La première bombe avait explosé le lendemain…
Depuis, Hong-Kong était paralysé. Les incidents grotesques alternaient avec les provocations dramatiques.
Wan-chai, le quartier chaud de Hong-Kong, à l’est de Victoria City, le cœur de l’île, le fief de Suzie Wong, était désert. Les commerçants et les tenanciers de boîtes de nuit recevaient de mystérieuses consignes et fermaient brusquement, pour une heure ou pour un jour. Les portiers des innombrables boîtes de nuit s’étiolaient devant des salles vides d’entraîneuses. Celles-ci restaient chez elles, à apprendre par cœur le petit livre rouge de Mao. Il fallait préparer l’avenir.
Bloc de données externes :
theorem pvP_sp : ∀ c, PySem.Chars.isspace c = true →
    (fun c => pvDelimB (PySem.Chars.upperChar c)) c = true := by
  intro c h
  simp only [pvUpper_space c h, pvDelimB, h, Bool.or_true]

theorem main_eq (name : Option String) : norm_player_key_py name = norm_player_key_py_alt name := by
  set s0 : String := name.getD "" with hs0
  set P : Char → Bool := fun c => pvDelimB (PySem.Chars.upperChar c) with hP
  set base : List (List Char) := pvTok P s0.toList [] with hbase
  -- B side
  have hBtok : pvScanB (PySem.Str.upper s0).toList [] []
      = (base.map (List.map PySem.Chars.upperChar)).filter (fun t => !decide (t ∈ pvDropB)) := by
    rw [pvScanB_eq]
    rw [PySem.Str.toList_upper, PySem.Chars.upper]
    have := pvTok_map pvDelimB PySem.Chars.upperChar s0.toList []
    simp only [List.map_nil] at this
    rw [this, ← hP, ← hbase, List.nil_append]
  have hB : norm_player_key_py_alt name = String.ofList (PySem.Chars.join [' ']
      ((base.map (List.map PySem.Chars.upperChar)).filter (fun t => !decide (t ∈ pvDropB)))) := by
    rw [norm_player_key_py_alt, ← hs0, hBtok]
  by_cases htext : PySem.Str.upper (PySem.Str.strip s0) = ""
  · -- stripped text empty: both sides are ""
    have hstrip : PySem.Chars.strip s0.toList = [] := by
      have := congrArg String.toList htext
      rw [PySem.Str.toList_upper, PySem.Chars.upper, PySem.Str.toList_strip] at this
      simpa using this
    have hbase0 : base = [] := by
      rw [hbase, ← pvTok_strip P pvP_sp, hstrip]
      rfl
    rw [hB, hbase0]
    rw [norm_player_key_py, ← hs0]
    rw [if_pos htext]
    simp only [List.map_nil, List.filter_nil]
    rfl
  · -- main branch
    rw [norm_player_key_py, ← hs0, if_neg htext]
    rw [hB]
    apply String.toList_inj.mp
    rw [PySem.Str.toList_join]
    have hsep : (" " : String).toList = [' '] := by decide
    rw [hsep]
    have htl : (String.ofList (PySem.Chars.join [' ']
        ((base.map (List.map PySem.Chars.upperChar)).filter (fun t => !decide (t ∈ pvDropB))))).toList
        = PySem.Chars.join [' ']
        ((base.map (List.map PySem.Chars.upperChar)).filter (fun t => !decide (t ∈ pvDropB))) := by
      simp
    rw [htl]
    refine congrArg (PySem.Chars.join [' ']) ?_
    -- remains: parts2.map toList = filtered mapped base
    -- text2 computation
    have e1 : ("." : String).toList = ['.'] := by decide
    have e2 : ("," : String).toList = [','] := by decide
    have e3 : ("'" : String).toList = ['\''] := by decide
    have e4 : ("-" : String).toList = ['-'] := by decide
    have esp : (" " : String).toList = [' '] := by decide
    set text := PySem.Str.upper (PySem.Str.strip s0) with htextdef
    have htext2 : ([".", ",", "'", "-"].foldl (fun t tok => PySem.Str.replace t tok " ") text).toList
        = (PySem.Chars.strip s0.toList).map (fun c => pvF (PySem.Chars.upperChar c)) := by
      simp only [List.foldl_cons, List.foldl_nil]
      rw [PySem.Str.toList_replace, PySem.Str.toList_replace, PySem.Str.toList_replace,
        PySem.Str.toList_replace, e1, e2, e3, e4, esp]
      rw [pvReplace_single_top, pvReplace_single_top, pvReplace_single_top, pvReplace_single_top]
      rw [htextdef, PySem.Str.toList_upper, PySem.Chars.upper, PySem.Str.toList_strip]
      simp only [List.map_map]
      apply List.map_congr_left
      intro c _
      simp only [Function.comp]
      exact pvF_comp (PySem.Chars.upperChar c)
    -- split
    have hsplit : (PySem.Str.split₀ ([".", ",", "'", "-"].foldl (fun t tok => PySem.Str.replace t tok " ") text)).map String.toList
        = base.map (List.map (fun c => pvF (PySem.Chars.upperChar c))) := by
      rw [PySem.Str.split₀_map_toList, htext2]
      have : PySem.Chars.split₀ ((PySem.Chars.strip s0.toList).map (fun c => pvF (PySem.Chars.upperChar c)))
          = pvTok PySem.Chars.isspace ((PySem.Chars.strip s0.toList).map (fun c => pvF (PySem.Chars.upperChar c))) [] := by
        rw [PySem.Chars.split₀, pvTok_split₀go]; rfl
      rw [this]
      have hm := pvTok_map PySem.Chars.isspace (fun c => pvF (PySem.Chars.upperChar c)) (PySem.Chars.strip s0.toList) []
      simp only [List.map_nil] at hm
      rw [hm]
      have hpred : (fun c => PySem.Chars.isspace (pvF (PySem.Chars.upperChar c))) = P := by
        funext c; rw [hP]; exact pvIsspace_pvF (PySem.Chars.upperChar c)
      rw [hpred, pvTok_strip P pvP_sp, ← hbase]
    -- now the two filters
    rw [pvFilter_map_toList _ _ (fun t => !decide (t ∈ pvDropB)) (fun s => by rw [pvDrop_contains])]
    rw [pvFilter_map_toList _ _ (fun t => !(t == [])) (fun s => by
      rcases hh : s == "" with h | h
      · simp only [beq_eq_false_iff_ne] at hh
        have : s.toList ≠ [] := fun hc => hh (String.toList_inj.mp (by simpa using hc))
        simp [this]
      · have : s = "" := by simpa using hh
        subst this
        simp)]
    rw [hsplit]
    -- the nonempty filter is the identity on base tokens
    have hne : (base.map (List.map (fun c => pvF (PySem.Chars.upperChar c)))).filter (fun t => !(t == []))
        = base.map (List.map (fun c => pvF (PySem.Chars.upperChar c))) := by
      apply List.filter_eq_self.mpr
      intro t ht
      rcases List.mem_map.mp ht with ⟨t', ht', rfl⟩
      have := pvTok_ne_nil P s0.toList [] t' ht'
      simp [List.map_eq_nil_iff, this]
    rw [hne]
    -- map pvF∘upper = map upper on tokens
    have hmapeq : base.map (List.map (fun c => pvF (PySem.Chars.upperChar c)))
        = base.map (List.map PySem.Chars.upperChar) := by
      apply List.map_congr_left
      intro t ht
      apply List.map_congr_left
      intro c hc
      have hchar := pvTok_chars P s0.toList [] (by simp) t ht c hc
      exact pvF_id _ (by rw [hP] at hchar; exact hchar)
    rw [hmapeq]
Seuls quelques rares bordels très bon marché avaient une maigre clientèle locale.
Des émeutes éclataient tout le temps, « spontanément ».
Le jour de l’arrivée de Malko, une centaine de marins des jonques communistes déchargeant à North Point, à peine à un mille du Hilton, avaient pris d’assaut le commissariat du port, armés de haches et de couteaux. Après avoir molesté les deux policiers anglais du poste et jeté à la mer les Chinois, ils avaient relâché les deux Blancs, vêtus de leur seule dignité, le corps et le visage couverts d’inscriptions à la peinture rouge, accusant de mœurs contre nature le gouverneur et son épouse. Lorsque trois voitures bourrées de policiers étaient enfin arrivées, les manifestants s’étaient évanouis dans leurs jonques, et on avait dû se contenter d’arrêter un gamin de treize ans qui avait craché en direction des camions grillagés hérissés d’armes. La police serait obligée de le relâcher pour éviter de nouvelles émeutes…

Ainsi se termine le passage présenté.